Below are some records; quote exactly the lines from the one that contains "induction s with" through the one that contains "have hget : ((List.range", inclusive, and no others.

» **Data provided**:
####

-- the value B's inner loop computes at step i equals A's decision bit there
theorem pv_vcomp (m0 LL i : Nat) :
    (List.range i).foldl
      (fun v j => v ^^^
        (((List.range i).map (pvCS m0 LL)).getD j 0 &&& (0xFFFA0480 >>> (LL - 1 - i + j)) &&& 1))
      ((m0 >>> (LL - 1 - i)) &&& 1) = pvCS m0 LL i := by
  have hsub : LL - i - 1 = LL - 1 - i := by omega
  have hterm : ∀ v j, j ∈ List.range i →
      v ^^^ (((List.range i).map (pvCS m0 LL)).getD j 0 &&& (0xFFFA0480 >>> (LL - 1 - i + j)) &&& 1)
        = v ^^^ (decide (pvCS m0 LL j = 1) && (0xFFFA0480 : Nat).testBit (j + (LL - 1 - i))).toNat := by
    intro v j hj
    have hj' : j < i := List.mem_range.mp hj
    congr 1
    rw [List.getD_eq_getElem _ _ (by simpa using hj'), List.getElem_map, List.getElem_range,
        pv_bit01_and _ _ (pv_cs_le_one m0 LL j)]
    congr 2
    rw [Nat.testBit_shiftRight, Nat.add_zero, Nat.add_comm]
  rw [PySem.List.foldl_congr_mem _ _ _ _ hterm, pv_bit_toNat, pv_bool_fold, pvCS, pv_bit_toNat, hsub,
      pv_testBit_pvM]

-- B's list-building loop produces exactly A's decision bits
theorem pv_cl_build (m0 LL steps : Nat) :
    (List.range steps).foldl (fun cl i =>
      cl ++ [(List.range i).foldl
               (fun v j => v ^^^ (cl.getD j 0 &&& (0xFFFA0480 >>> (LL - 1 - i + j)) &&& 1))
               ((m0 >>> (LL - 1 - i)) &&& 1)]) []
      = (List.range steps).map (pvCS m0 LL) := by
  induction steps with
  | zero => rfl
  | succ s ih =>
    rw [List.range_succ, List.foldl_append, ih, List.map_append]
    simp only [List.foldl_cons, List.foldl_nil, List.map_cons, List.map_nil]
    congr 1
    exact congrArg (fun x => [x]) (pv_vcomp m0 LL s)

theorem pv_outfold (m0 LL steps : Nat) :
    (List.range steps).foldl (fun out i =>
      if ((List.range steps).map (pvCS m0 LL)).getD i 0 ≠ 0
      then out ^^^ ((0xFFFA0480 >>> i) &&& 0xFFFFFF) else out)
      (m0 &&& 0xFFFFFF)
      = pvM m0 LL steps &&& 0xFFFFFF := by
  suffices h : ∀ s, s ≤ steps →
      (List.range s).foldl (fun out i =>
        if ((List.range steps).map (pvCS m0 LL)).getD i 0 ≠ 0
        then out ^^^ ((0xFFFA0480 >>> i) &&& 0xFFFFFF) else out)
        (m0 &&& 0xFFFFFF)
        = pvM m0 LL s &&& 0xFFFFFF by
    exact h steps le_rfl
  intro s hs
  induction s with
  | zero => rfl
  | succ s ih =>
    rw [List.range_succ, List.foldl_append, ih (by omega)]
    simp only [List.foldl_cons, List.foldl_nil]
    have hget : ((List.range steps).map (pvCS m0 LL)).getD s 0 = pvCS m0 LL s := by
      rw [List.getD_eq_getElem _ _ (by simp; omega)]
      simp [List.getElem_map, List.getElem_range]
    have hle := pv_cs_le_one m0 LL s
    by_cases h : pvCS m0 LL s = 1
    · rw [if_pos (by rw [hget, h]; omega)]
      show _ = (let m := pvM m0 LL s;
        if (m >>> (LL - s - 1)) &&& 1 = 1 then m ^^^ (0xFFFA0480 >>> s) else m) &&& 0xFFFFFF
      rw [if_pos (by simpa [pvCS] using h), Nat.and_xor_distrib_right]
    · have h0 : pvCS m0 LL s = 0 := by omega
      rw [if_neg (by rw [hget, h0]; simp)]
      show _ = (let m := pvM m0 LL s;
        if (m >>> (LL - s - 1)) &&& 1 = 1 then m ^^^ (0xFFFA0480 >>> s) else m) &&& 0xFFFFFF
      rw [if_neg (by simpa [pvCS] using h)]

-- length of the binary expansion is bit_length
theorem pv_binChars_length (n : Nat) : (pvBinChars n).length = PySem.Int.bitLength (n : Int) := by
  induction n using Nat.strong_induction_on with
  | _ n ih =>
    rw [pvBinChars]
    by_cases h : n = 0
    · simp [h, PySem.Int.bitLength_zero]
    · rw [dif_neg h, List.length_append, ih (n / 2) (Nat.div_lt_self (Nat.pos_of_ne_zero h) one_lt_two),
          PySem.Int.bitLength_natCast (Nat.pos_of_ne_zero h)]
      simp

-- Horner fold with arbitrary accumulator
theorem pv_horner_init (cs : List Char) (a : Nat) :
    cs.foldl (fun a c => 2 * a + (if c = '1' then 1 else 0)) a
      = a * 2 ^ cs.length + cs.foldl (fun a c => 2 * a + (if c = '1' then 1 else 0)) 0 := by
  induction cs generalizing a with
  | nil => simp
  | cons c cs ih =>
    simp only [List.foldl_cons, List.length_cons]
    rw [ih (2 * a + _), ih (2 * 0 + _)]
    ring

theorem pv_horner_replicate (k : Nat) :
    (List.replicate k '0').foldl (fun a c => 2 * a + (if c = '1' then 1 else 0)) 0 = 0 := by
  induction k with
  | zero => rfl
  | succ k ih => rw [List.replicate_succ]; simpa using ih

theorem pv_horner_binChars (n : Nat) :
    (pvBinChars n).foldl (fun a c => 2 * a + (if c = '1' then 1 else 0)) 0 = n := by
  induction n using Nat.strong_induction_on with
  | _ n ih =>
    rw [pvBinChars]
    by_cases h : n = 0
    · simp [h]
    · rw [dif_neg h, List.foldl_append, pv_horner_init,
          ih (n / 2) (Nat.div_lt_self (Nat.pos_of_ne_zero h) one_lt_two)]
      rcases Nat.mod_two_eq_zero_or_one n with hm | hm <;> simp [hm] <;> omega

theorem pv_pvM_min (m0 LL s : Nat) : pvM m0 LL s = pvM m0 LL (min s 32) := by
  rcases Nat.le_total s 32 with h | h
  · rw [Nat.min_eq_left h]
  · rw [Nat.min_eq_right h]
    exact pv_pvM_stable m0 LL 32 s le_rfl h

theorem pv_A_val (msg : String) (encode : Bool) (n0 : Int)
    (hof : PySem.Int.ofStrBase? msg 16 = some n0) (hn0 : 0 ≤ n0) :
    crc msg encode =
      (((pvM (if encode then n0.toNat <<< 24 else n0.toNat)
          (max (max (PySem.Int.bitLength n0) 1) (4 * msg.toList.length) + (if encode then 24 else 0))
          (min ((max (max (PySem.Int.bitLength n0) 1) (4 * msg.toList.length) + (if encode then 24 else 0)) - 24) 32))
        &&& 0xFFFFFF : Nat) : Int) := by
  have hn : ((n0.toNat : Nat) : Int) = n0 := Int.toNat_of_nonneg hn0
  unfold crc
  rw [hof]
  dsimp only
  rw [pv_foldA_eq_pvM]
  set w : Nat := msg.toList.length
  set digs : List Char := if n0.toNat = 0 then ['0'] else pvBinChars n0.toNat with hdigs
  have hd : digs.length = max (PySem.Int.bitLength n0) 1 := by
    rw [hdigs]
    by_cases h : n0.toNat = 0
    · have h0 : n0 = 0 := by omega
      simp [h0, PySem.Int.bitLength_zero]
    · rw [if_neg h, pv_binChars_length, hn]
      have h1 := PySem.Int.bitLength_natCast (m := n0.toNat) (Nat.pos_of_ne_zero h)
      rw [hn] at h1
      omega
  have hlen : (if encode = true
        then (List.replicate (w * 4 - digs.length) '0' ++ digs) ++ List.replicate 24 '0'
        else List.replicate (w * 4 - digs.length) '0' ++ digs).length
      = max (max (PySem.Int.bitLength n0) 1) (4 * w) + (if encode = true then 24 else 0) := by
    cases encode <;> simp [List.length_append, hd] <;> omega
  have hX : (List.replicate (w * 4 - digs.length) '0' ++ digs).foldl
      (fun a c => 2 * a + (if c = '1' then 1 else 0)) 0 = n0.toNat := by
    rw [List.foldl_append, pv_horner_replicate, hdigs]
    by_cases h : n0.toNat = 0
    · simp [h]
    · rw [if_neg h, pv_horner_binChars]
  have hm : (if encode = true
        then (List.replicate (w * 4 - digs.length) '0' ++ digs) ++ List.replicate 24 '0'
        else List.replicate (w * 4 - digs.length) '0' ++ digs).foldl
      (fun a c => 2 * a + (if c = '1' then 1 else 0)) 0
      = (if encode = true then n0.toNat <<< 24 else n0.toNat) := by
    cases encode
    · simpa using hX
    · simp only [reduceIte]
      rw [List.foldl_append, hX, pv_horner_init, pv_horner_replicate, List.length_replicate,
          Nat.shiftLeft_eq]
      ring
  rw [hlen, hm, pv_pvM_min]

theorem pv_B_val (msg : String) (encode : Bool) (n0 : Int)
    (hof : PySem.Int.ofStrBase? msg 16 = some n0) :
    crc_alt msg encode =
      (((pvM (if encode then n0.toNat <<< 24 else n0.toNat)
          (max (max (PySem.Int.bitLength n0) 1) (4 * msg.toList.length) + (if encode then 24 else 0))
          (min ((max (max (PySem.Int.bitLength n0) 1) (4 * msg.toList.length) + (if encode then 24 else 0)) - 24) 32))
        &&& 0xFFFFFF : Nat) : Int) := by
  unfold crc_alt
  rw [hof]
  dsimp only
  rw [pv_cl_build, pv_outfold]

####

» **Response box**:
  induction s with
  | zero => rfl
  | succ s ih =>
    rw [List.range_succ, List.foldl_append, ih (by omega)]
    simp only [List.foldl_cons, List.foldl_nil]
    have hget : ((List.range steps).map (pvCS m0 LL)).getD s 0 = pvCS m0 LL s := by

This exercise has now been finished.